▶ **TASK OBJECTIVE**
Which lines come from the start of the records through the line that holds "in separate registers."? Write them out word for word.
§
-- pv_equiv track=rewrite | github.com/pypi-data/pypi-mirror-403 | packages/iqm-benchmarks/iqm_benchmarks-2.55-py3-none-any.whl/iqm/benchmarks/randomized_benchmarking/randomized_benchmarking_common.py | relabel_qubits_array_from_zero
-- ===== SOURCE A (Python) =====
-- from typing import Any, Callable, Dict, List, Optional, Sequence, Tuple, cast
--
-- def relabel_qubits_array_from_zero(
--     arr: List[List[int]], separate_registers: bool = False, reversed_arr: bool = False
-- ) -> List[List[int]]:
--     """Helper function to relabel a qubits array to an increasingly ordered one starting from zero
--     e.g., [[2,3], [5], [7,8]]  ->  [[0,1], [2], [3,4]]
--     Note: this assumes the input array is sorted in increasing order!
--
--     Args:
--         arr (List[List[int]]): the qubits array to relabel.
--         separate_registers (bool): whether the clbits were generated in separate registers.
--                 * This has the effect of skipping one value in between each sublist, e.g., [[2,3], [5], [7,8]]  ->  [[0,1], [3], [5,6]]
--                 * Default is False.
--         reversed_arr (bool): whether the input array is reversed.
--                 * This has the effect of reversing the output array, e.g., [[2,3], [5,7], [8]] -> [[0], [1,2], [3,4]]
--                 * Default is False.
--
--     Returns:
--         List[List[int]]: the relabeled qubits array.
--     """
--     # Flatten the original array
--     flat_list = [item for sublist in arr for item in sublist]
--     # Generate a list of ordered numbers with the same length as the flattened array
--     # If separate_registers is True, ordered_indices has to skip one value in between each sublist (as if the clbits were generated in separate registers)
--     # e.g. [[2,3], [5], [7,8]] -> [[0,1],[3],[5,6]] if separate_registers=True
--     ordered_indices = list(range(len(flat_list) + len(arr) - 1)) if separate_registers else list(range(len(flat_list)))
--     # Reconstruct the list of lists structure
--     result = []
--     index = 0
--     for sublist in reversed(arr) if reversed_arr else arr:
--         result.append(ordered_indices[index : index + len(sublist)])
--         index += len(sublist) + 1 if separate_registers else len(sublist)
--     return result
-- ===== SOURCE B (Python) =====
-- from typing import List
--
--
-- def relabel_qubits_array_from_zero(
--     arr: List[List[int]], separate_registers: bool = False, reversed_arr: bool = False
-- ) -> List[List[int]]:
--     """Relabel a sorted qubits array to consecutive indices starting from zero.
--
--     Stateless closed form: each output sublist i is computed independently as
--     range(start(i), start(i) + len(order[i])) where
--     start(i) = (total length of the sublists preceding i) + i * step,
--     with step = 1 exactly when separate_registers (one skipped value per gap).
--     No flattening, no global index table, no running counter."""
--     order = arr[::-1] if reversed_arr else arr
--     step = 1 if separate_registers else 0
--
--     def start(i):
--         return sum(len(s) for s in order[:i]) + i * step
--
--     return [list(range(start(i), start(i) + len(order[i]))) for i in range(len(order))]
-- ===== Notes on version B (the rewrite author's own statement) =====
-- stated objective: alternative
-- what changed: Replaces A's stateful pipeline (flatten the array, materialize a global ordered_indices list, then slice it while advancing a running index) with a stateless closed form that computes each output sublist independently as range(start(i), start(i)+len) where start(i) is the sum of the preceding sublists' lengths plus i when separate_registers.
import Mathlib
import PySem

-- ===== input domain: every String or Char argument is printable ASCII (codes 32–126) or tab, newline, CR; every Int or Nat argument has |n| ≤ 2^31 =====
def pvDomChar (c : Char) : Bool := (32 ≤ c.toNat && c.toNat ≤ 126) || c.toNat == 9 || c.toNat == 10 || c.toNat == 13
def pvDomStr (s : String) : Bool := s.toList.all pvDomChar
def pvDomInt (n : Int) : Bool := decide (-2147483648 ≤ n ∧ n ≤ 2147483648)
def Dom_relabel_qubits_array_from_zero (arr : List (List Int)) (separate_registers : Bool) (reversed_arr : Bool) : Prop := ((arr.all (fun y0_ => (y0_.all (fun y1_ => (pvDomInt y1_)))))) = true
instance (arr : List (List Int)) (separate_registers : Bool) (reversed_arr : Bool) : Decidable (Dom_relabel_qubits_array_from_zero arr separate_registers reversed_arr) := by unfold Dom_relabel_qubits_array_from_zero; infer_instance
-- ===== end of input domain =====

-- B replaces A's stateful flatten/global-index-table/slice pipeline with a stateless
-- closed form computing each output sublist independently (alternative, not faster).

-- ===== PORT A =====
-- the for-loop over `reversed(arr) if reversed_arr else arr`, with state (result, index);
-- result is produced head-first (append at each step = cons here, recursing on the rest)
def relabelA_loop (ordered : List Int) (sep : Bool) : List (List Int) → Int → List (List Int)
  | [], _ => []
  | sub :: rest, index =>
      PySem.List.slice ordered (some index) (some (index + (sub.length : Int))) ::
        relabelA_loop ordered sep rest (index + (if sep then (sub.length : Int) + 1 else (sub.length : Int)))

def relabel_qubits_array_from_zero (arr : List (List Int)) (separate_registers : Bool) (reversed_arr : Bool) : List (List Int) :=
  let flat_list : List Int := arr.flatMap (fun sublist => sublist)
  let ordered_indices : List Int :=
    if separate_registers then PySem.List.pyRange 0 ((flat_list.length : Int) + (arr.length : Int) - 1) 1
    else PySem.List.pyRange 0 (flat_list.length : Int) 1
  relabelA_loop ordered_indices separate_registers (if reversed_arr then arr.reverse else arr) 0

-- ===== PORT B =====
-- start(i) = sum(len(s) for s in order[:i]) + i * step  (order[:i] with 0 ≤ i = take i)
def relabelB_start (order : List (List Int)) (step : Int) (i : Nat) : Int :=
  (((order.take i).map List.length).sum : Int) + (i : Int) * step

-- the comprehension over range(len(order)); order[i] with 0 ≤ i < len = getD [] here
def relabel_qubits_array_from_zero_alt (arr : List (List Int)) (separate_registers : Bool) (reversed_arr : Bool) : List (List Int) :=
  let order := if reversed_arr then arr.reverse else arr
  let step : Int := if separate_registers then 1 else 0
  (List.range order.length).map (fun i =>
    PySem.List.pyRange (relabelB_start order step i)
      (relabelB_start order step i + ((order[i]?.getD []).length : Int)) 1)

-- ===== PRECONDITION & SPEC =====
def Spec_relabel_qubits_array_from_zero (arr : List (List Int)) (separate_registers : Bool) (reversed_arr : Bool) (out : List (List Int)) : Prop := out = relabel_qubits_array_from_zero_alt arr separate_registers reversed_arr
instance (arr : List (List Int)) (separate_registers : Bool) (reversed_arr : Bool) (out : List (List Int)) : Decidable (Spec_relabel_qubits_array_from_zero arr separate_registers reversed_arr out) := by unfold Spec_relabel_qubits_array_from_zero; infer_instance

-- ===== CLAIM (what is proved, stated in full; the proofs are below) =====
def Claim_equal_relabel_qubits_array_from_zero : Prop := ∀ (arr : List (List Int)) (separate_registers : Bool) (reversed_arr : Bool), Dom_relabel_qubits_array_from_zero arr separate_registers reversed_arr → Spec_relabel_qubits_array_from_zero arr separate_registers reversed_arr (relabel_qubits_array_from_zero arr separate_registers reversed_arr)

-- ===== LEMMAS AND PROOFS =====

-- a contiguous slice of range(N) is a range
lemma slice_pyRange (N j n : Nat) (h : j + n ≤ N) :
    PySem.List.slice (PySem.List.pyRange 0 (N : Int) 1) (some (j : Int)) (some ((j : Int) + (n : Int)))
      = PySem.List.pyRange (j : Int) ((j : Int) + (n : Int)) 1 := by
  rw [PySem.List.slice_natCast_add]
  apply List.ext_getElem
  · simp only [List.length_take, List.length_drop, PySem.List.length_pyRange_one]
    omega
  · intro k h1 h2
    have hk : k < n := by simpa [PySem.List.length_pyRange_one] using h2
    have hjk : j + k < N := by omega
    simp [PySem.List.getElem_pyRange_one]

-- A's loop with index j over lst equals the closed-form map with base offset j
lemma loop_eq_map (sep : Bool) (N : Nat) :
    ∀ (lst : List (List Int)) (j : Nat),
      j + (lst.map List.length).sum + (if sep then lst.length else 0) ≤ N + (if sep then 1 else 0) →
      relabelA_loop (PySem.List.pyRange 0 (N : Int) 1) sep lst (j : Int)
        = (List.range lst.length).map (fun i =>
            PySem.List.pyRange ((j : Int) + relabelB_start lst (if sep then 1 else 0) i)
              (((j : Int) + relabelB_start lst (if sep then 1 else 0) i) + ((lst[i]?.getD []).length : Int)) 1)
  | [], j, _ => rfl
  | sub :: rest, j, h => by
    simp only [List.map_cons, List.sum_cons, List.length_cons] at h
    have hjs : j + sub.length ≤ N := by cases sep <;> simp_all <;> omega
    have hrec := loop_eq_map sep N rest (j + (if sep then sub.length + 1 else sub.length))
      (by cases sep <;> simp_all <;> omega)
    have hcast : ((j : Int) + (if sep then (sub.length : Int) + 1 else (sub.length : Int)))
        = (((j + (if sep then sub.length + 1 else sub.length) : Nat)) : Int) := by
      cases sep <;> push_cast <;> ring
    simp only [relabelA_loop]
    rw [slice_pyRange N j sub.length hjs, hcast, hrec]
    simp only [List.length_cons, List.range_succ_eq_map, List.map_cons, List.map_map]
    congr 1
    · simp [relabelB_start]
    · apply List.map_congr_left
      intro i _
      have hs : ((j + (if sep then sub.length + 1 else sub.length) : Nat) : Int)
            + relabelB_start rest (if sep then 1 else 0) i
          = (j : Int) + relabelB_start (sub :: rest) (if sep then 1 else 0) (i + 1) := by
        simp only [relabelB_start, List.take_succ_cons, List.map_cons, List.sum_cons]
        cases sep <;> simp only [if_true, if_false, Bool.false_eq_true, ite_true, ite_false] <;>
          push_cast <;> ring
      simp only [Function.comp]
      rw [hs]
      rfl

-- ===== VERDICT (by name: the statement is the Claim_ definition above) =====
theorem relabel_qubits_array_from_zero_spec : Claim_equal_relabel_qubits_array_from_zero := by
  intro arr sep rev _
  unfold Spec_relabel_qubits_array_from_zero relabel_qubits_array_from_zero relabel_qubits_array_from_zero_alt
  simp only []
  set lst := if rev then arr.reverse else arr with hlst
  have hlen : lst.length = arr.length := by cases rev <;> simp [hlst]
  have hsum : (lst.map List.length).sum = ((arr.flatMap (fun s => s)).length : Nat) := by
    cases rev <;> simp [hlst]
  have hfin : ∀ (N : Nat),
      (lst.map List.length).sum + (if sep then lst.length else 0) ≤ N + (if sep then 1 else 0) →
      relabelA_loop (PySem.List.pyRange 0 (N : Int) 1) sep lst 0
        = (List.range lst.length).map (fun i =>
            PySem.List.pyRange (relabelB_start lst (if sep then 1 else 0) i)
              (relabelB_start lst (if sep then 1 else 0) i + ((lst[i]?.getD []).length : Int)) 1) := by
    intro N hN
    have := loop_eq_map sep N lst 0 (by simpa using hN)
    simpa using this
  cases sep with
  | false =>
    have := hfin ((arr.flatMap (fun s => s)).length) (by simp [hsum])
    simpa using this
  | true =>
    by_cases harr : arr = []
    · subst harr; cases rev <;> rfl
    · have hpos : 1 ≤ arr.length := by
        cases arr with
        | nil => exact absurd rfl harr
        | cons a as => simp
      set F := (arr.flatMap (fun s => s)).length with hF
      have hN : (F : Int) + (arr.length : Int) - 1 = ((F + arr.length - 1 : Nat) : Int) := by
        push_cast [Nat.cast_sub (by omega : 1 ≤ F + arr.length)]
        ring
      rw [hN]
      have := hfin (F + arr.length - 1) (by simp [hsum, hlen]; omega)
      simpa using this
§
▶ **WORKED SOLUTION**
-- pv_equiv track=rewrite | github.com/pypi-data/pypi-mirror-403 | packages/iqm-benchmarks/iqm_benchmarks-2.55-py3-none-any.whl/iqm/benchmarks/randomized_benchmarking/randomized_benchmarking_common.py | relabel_qubits_array_from_zero
-- ===== SOURCE A (Python) =====
-- from typing import Any, Callable, Dict, List, Optional, Sequence, Tuple, cast
--
-- def relabel_qubits_array_from_zero(
--     arr: List[List[int]], separate_registers: bool = False, reversed_arr: bool = False
-- ) -> List[List[int]]:
--     """Helper function to relabel a qubits array to an increasingly ordered one starting from zero
--     e.g., [[2,3], [5], [7,8]]  ->  [[0,1], [2], [3,4]]
--     Note: this assumes the input array is sorted in increasing order!
--
--     Args:
--         arr (List[List[int]]): the qubits array to relabel.
--         separate_registers (bool): whether the clbits were generated in separate registers.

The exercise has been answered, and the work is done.